▶ _THE DATA_:
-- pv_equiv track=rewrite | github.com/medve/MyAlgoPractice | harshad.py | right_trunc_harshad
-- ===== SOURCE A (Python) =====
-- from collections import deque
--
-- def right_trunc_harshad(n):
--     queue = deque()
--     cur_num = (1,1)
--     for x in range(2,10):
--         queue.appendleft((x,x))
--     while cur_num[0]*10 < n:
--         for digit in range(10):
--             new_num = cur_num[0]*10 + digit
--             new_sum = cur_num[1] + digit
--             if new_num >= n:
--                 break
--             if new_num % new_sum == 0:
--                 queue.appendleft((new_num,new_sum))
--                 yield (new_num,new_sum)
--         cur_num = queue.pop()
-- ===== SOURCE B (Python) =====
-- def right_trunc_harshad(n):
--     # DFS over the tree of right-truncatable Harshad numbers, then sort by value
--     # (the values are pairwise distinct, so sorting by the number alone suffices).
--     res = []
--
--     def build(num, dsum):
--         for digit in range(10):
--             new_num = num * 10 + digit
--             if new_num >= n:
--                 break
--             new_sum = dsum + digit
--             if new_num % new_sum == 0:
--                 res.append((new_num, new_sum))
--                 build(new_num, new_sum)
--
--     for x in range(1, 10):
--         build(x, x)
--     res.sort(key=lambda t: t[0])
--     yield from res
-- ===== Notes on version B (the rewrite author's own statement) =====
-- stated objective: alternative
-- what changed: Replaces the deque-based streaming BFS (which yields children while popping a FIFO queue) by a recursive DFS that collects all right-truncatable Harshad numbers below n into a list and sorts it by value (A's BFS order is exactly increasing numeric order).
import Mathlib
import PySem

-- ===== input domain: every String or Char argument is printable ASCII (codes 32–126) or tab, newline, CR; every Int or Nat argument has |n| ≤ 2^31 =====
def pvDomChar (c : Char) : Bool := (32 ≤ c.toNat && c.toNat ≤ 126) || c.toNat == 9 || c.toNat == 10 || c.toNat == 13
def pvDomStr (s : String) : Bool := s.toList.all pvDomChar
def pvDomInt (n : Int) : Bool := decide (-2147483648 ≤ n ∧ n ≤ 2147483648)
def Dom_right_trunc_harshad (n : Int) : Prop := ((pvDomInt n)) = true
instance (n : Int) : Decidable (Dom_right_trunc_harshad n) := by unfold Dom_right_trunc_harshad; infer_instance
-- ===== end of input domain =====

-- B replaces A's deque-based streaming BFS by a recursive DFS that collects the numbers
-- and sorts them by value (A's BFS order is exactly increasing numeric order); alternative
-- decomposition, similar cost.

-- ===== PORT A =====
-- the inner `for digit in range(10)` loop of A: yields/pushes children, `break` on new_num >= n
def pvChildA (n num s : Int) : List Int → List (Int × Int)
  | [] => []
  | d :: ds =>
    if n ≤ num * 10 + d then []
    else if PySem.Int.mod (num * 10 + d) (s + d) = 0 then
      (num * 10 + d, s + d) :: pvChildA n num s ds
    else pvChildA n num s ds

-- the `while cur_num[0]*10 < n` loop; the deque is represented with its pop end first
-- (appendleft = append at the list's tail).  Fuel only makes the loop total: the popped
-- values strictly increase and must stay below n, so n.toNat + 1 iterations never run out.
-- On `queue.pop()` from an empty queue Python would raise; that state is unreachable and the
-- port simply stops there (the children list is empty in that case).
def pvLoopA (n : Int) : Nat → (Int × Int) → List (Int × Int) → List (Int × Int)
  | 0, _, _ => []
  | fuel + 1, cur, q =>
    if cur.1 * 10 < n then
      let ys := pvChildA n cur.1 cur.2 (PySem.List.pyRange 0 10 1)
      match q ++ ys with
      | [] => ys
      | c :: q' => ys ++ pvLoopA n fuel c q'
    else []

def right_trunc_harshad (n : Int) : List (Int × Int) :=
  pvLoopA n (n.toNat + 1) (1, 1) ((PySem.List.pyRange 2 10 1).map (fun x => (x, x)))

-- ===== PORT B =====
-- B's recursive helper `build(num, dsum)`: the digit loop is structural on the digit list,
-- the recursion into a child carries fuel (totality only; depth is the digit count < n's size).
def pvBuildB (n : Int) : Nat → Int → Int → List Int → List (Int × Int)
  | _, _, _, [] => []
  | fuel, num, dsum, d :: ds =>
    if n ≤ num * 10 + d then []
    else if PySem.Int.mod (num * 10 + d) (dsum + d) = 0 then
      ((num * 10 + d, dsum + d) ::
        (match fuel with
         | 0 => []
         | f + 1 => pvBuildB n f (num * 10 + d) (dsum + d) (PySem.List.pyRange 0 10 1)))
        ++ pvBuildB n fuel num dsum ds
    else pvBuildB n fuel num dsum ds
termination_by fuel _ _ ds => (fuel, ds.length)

==

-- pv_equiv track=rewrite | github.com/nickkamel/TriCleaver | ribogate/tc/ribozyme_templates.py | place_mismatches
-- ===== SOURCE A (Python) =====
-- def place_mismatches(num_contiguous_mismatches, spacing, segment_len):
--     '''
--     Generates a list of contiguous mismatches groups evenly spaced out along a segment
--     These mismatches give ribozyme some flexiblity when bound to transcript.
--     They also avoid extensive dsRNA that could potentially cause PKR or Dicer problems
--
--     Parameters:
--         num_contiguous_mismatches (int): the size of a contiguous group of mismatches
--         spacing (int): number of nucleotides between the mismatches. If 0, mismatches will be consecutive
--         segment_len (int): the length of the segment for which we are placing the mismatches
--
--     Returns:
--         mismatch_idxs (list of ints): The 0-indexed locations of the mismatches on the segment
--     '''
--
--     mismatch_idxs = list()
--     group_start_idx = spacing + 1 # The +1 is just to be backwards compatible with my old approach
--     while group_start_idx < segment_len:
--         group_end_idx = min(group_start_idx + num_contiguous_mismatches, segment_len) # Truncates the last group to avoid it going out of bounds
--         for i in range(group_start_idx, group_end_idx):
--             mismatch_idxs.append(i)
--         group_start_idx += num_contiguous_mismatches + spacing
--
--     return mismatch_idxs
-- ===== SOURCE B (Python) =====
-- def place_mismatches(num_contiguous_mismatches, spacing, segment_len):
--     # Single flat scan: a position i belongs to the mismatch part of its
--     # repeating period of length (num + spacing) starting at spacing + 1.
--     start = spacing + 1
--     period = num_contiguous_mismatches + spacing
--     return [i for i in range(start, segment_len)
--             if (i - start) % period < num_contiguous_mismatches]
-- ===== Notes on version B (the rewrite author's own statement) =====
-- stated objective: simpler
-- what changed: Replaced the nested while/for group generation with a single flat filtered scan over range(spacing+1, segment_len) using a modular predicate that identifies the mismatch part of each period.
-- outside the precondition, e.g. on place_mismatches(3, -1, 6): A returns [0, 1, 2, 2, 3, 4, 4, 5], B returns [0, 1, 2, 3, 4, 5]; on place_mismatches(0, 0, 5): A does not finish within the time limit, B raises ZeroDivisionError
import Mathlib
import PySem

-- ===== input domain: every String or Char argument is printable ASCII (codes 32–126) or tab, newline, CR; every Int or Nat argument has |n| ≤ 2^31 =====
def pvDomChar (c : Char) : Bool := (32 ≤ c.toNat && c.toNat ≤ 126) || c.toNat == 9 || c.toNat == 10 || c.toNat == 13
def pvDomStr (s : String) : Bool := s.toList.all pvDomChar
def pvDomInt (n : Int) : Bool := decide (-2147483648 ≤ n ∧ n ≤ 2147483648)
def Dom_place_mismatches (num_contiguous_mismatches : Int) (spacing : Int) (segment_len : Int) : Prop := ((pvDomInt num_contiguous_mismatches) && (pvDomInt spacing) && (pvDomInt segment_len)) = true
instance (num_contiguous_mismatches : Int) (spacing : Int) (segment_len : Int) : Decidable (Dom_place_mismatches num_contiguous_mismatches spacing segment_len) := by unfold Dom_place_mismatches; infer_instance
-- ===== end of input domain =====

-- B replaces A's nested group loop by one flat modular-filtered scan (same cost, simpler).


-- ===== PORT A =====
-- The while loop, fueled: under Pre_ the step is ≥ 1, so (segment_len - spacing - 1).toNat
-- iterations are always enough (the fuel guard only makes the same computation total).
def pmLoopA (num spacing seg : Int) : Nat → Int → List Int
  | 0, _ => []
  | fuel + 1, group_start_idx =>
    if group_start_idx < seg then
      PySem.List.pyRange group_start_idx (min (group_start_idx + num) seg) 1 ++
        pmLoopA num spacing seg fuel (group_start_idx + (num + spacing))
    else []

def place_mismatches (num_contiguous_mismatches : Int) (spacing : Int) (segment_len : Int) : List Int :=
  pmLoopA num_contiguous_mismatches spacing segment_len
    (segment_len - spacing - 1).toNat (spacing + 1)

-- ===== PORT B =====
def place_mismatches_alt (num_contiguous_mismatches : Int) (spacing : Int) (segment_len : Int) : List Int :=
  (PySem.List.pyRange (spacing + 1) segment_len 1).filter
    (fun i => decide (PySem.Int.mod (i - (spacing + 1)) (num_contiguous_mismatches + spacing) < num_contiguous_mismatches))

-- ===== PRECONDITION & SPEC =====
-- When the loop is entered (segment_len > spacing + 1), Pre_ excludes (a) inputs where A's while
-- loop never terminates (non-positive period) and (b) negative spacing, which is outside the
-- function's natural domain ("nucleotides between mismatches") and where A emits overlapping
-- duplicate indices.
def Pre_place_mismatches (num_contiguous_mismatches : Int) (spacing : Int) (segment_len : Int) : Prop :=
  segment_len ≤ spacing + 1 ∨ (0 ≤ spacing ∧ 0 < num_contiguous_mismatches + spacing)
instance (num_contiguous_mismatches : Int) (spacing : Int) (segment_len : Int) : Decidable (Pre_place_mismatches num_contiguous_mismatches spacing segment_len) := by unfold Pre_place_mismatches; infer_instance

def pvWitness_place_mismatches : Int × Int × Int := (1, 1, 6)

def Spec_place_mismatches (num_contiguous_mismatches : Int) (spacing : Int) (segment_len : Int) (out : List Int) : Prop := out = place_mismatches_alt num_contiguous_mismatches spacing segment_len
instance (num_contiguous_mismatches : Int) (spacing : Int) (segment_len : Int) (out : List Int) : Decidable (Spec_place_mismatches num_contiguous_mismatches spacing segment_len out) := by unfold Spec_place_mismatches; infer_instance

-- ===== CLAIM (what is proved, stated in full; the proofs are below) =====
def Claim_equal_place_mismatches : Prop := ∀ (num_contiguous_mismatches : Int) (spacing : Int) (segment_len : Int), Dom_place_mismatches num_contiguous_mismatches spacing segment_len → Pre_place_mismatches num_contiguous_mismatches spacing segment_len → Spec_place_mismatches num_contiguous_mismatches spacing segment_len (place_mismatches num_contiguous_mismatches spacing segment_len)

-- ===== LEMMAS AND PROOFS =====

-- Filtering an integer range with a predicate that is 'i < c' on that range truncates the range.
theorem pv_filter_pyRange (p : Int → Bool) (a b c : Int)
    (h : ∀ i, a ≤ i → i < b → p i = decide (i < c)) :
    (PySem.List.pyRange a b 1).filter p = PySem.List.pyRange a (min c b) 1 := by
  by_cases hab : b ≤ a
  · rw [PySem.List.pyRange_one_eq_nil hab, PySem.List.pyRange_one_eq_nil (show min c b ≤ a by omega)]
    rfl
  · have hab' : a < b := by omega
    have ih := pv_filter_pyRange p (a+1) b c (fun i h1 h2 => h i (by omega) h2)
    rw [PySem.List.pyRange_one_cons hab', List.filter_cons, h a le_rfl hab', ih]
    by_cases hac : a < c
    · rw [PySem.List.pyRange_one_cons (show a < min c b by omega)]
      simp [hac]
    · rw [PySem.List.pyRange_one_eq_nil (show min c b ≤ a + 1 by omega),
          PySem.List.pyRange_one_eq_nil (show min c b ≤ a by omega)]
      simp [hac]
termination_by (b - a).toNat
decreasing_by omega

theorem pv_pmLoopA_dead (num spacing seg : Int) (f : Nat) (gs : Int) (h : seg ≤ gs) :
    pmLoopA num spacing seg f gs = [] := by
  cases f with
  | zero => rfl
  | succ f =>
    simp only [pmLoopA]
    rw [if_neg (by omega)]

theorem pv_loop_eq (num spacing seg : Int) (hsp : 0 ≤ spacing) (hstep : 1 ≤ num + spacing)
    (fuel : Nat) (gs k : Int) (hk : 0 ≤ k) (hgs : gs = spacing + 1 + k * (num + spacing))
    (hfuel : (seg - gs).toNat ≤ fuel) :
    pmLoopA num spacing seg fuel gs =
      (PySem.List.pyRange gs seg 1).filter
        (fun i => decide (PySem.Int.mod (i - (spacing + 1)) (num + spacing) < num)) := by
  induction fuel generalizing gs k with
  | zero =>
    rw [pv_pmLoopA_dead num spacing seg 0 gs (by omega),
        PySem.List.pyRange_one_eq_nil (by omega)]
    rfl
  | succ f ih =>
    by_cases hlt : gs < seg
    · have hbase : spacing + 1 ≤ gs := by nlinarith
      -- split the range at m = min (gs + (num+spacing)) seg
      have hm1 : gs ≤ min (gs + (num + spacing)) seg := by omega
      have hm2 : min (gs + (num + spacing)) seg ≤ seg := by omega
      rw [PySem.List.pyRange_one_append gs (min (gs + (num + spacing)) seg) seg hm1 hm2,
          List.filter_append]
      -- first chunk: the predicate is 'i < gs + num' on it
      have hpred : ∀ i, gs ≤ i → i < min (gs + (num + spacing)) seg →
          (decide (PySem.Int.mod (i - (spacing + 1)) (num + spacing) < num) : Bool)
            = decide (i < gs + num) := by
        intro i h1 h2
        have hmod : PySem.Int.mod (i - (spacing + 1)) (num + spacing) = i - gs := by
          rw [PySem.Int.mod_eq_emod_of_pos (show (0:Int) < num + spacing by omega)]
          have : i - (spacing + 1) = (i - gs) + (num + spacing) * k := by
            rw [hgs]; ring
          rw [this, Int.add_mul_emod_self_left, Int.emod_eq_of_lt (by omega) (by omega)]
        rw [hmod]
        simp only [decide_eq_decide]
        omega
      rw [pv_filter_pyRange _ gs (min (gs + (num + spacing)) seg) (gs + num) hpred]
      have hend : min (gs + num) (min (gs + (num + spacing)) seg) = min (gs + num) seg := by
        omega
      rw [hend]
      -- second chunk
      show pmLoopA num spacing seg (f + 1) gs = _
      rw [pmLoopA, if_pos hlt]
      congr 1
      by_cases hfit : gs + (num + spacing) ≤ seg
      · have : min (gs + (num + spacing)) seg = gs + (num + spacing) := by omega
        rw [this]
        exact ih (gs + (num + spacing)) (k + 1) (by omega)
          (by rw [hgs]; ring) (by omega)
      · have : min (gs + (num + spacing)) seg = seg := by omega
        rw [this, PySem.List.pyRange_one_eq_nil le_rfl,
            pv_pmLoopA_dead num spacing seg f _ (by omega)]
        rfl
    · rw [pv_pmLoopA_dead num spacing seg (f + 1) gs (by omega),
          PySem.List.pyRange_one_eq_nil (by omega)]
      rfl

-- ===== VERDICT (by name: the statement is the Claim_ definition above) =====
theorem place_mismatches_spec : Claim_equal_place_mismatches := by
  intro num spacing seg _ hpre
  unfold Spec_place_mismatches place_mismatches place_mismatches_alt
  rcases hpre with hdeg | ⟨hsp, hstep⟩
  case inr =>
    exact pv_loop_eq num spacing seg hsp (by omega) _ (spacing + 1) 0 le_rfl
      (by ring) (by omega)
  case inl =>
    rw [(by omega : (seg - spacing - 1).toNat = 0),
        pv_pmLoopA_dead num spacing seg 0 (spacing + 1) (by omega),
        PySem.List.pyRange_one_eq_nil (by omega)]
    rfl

...

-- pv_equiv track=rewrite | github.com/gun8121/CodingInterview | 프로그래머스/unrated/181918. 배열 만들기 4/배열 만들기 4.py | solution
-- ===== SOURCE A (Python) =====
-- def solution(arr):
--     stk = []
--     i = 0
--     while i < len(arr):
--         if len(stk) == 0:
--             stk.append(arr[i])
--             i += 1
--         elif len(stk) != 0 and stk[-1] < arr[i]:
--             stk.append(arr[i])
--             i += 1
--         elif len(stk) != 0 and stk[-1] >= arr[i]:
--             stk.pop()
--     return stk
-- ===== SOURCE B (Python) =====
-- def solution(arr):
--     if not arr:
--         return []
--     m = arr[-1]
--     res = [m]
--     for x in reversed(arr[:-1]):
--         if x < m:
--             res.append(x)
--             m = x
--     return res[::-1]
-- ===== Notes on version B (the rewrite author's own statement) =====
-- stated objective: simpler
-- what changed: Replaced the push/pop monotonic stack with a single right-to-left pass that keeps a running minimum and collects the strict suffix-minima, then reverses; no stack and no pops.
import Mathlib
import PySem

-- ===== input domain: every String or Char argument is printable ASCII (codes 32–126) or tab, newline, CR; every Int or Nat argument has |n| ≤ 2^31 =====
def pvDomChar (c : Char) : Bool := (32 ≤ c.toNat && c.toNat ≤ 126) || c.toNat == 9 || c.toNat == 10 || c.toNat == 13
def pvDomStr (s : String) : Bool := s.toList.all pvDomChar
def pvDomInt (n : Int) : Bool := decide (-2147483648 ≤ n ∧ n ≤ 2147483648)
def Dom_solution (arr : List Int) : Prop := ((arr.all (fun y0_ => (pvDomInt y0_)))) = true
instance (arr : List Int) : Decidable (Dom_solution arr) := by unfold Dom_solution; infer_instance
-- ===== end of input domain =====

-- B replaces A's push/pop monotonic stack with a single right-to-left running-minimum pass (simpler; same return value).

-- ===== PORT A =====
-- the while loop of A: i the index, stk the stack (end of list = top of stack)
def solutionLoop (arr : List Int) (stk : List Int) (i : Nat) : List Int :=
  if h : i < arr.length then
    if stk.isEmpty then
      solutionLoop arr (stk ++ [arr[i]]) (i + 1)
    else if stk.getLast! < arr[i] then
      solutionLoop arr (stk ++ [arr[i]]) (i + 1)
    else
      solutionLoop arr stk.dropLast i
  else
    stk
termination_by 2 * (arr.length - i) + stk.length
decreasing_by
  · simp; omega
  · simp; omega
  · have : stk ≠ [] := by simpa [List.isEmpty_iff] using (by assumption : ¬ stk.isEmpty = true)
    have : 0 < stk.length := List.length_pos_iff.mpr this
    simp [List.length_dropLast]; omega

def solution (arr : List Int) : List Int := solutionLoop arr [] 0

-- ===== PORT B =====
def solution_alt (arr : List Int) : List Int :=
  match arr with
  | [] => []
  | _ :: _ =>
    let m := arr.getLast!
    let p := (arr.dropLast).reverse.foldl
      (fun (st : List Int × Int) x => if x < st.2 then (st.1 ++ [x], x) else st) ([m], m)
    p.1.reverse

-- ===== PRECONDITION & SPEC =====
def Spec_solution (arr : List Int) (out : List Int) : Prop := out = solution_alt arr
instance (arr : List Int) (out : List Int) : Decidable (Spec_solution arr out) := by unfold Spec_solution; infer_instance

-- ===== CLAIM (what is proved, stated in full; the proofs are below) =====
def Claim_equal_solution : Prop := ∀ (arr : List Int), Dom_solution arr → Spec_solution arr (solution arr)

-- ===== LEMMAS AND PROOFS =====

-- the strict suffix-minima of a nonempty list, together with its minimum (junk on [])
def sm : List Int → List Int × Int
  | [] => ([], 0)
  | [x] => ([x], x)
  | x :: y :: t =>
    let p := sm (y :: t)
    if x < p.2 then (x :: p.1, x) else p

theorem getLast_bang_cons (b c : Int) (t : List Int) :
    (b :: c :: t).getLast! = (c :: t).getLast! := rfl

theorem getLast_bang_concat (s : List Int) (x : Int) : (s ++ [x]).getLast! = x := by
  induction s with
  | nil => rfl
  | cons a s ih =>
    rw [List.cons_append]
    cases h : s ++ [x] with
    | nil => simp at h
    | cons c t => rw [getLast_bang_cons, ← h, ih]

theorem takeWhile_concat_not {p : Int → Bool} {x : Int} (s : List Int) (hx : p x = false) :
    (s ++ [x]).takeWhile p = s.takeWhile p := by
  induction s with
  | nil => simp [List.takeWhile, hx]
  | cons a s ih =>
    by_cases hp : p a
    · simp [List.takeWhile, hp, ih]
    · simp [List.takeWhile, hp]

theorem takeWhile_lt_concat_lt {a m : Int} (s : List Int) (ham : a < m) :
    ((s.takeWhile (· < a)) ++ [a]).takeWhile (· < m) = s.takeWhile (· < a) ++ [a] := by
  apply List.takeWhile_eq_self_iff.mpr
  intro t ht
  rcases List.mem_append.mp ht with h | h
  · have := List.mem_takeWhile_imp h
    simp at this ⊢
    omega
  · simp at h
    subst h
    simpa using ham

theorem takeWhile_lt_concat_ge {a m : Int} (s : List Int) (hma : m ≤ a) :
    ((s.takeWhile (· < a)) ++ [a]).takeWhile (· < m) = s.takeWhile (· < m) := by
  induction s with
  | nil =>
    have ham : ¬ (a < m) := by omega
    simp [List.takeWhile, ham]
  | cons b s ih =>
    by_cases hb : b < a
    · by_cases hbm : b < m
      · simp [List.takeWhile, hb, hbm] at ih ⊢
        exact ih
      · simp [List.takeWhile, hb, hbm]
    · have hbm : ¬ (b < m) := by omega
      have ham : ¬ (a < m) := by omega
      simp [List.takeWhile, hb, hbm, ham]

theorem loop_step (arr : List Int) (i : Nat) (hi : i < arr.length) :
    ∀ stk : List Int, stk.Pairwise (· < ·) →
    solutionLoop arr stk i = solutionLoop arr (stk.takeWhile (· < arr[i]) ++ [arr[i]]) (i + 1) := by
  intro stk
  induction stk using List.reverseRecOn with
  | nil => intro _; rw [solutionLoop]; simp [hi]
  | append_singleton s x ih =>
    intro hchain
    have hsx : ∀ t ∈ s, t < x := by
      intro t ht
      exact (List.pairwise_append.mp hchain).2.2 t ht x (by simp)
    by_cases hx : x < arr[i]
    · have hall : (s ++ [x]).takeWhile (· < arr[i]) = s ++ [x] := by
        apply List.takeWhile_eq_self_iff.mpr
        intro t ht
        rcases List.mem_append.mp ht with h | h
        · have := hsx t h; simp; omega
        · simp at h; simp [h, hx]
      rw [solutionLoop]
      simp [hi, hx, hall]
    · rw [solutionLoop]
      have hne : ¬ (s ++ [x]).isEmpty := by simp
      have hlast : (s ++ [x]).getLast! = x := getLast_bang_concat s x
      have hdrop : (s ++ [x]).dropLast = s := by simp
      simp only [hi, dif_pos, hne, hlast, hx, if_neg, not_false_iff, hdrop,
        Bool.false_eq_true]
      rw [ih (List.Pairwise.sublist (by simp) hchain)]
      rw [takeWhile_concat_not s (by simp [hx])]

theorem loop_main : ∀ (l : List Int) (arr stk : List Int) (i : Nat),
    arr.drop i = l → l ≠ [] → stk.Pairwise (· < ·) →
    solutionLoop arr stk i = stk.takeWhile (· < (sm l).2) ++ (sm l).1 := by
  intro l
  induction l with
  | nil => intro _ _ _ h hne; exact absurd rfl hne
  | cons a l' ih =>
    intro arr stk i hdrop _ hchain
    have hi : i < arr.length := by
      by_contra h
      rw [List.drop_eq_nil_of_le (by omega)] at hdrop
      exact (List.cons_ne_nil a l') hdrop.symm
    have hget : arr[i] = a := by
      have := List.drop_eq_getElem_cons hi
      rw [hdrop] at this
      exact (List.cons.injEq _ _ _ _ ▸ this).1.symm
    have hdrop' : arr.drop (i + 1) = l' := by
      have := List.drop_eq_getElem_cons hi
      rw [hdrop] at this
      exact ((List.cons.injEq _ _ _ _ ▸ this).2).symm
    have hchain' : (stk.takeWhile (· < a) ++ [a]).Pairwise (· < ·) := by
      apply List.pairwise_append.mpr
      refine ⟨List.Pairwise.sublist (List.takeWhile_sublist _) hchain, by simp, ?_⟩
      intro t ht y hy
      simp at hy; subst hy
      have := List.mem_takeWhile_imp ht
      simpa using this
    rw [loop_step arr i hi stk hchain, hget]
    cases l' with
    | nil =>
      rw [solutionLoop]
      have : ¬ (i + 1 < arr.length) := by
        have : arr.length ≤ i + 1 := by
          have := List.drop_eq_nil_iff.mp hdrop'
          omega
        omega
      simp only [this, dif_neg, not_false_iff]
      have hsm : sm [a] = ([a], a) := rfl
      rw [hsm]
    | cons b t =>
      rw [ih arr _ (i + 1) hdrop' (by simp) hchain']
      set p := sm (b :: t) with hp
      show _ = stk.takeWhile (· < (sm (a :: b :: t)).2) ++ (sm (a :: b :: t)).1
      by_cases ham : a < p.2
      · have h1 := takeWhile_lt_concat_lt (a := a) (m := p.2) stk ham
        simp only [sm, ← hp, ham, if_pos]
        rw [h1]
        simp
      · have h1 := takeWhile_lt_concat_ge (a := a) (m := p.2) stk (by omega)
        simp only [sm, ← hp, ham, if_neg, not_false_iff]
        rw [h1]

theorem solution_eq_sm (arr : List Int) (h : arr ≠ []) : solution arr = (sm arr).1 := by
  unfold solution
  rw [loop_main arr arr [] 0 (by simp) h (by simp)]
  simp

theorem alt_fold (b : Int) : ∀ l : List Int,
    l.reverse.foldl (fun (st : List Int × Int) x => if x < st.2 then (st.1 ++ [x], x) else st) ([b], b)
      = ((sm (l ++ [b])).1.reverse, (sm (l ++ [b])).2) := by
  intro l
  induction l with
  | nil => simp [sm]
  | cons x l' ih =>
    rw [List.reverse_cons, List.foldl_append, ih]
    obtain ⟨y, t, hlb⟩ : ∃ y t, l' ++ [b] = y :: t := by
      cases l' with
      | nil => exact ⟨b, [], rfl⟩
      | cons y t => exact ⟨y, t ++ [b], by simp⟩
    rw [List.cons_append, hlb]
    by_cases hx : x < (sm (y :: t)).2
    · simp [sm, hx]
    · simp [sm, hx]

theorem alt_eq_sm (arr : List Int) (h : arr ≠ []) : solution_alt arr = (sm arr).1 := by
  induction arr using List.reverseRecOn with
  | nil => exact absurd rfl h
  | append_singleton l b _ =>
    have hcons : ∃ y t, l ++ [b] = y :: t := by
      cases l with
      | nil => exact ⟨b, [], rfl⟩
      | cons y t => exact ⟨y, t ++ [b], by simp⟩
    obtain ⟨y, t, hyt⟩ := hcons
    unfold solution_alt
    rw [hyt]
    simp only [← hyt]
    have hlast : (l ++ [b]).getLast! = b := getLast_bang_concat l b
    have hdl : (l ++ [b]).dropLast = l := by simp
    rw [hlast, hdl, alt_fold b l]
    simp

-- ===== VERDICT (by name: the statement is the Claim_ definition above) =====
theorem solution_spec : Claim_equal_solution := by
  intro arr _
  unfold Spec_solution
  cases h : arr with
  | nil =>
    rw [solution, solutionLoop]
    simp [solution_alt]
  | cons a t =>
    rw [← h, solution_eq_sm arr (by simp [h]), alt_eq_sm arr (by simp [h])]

▶ _ACTIVITY_: Working from the listing, state how many lines include "queue". The reply must be that number alone.

▶ _RESULT OF THIS TASK_: 6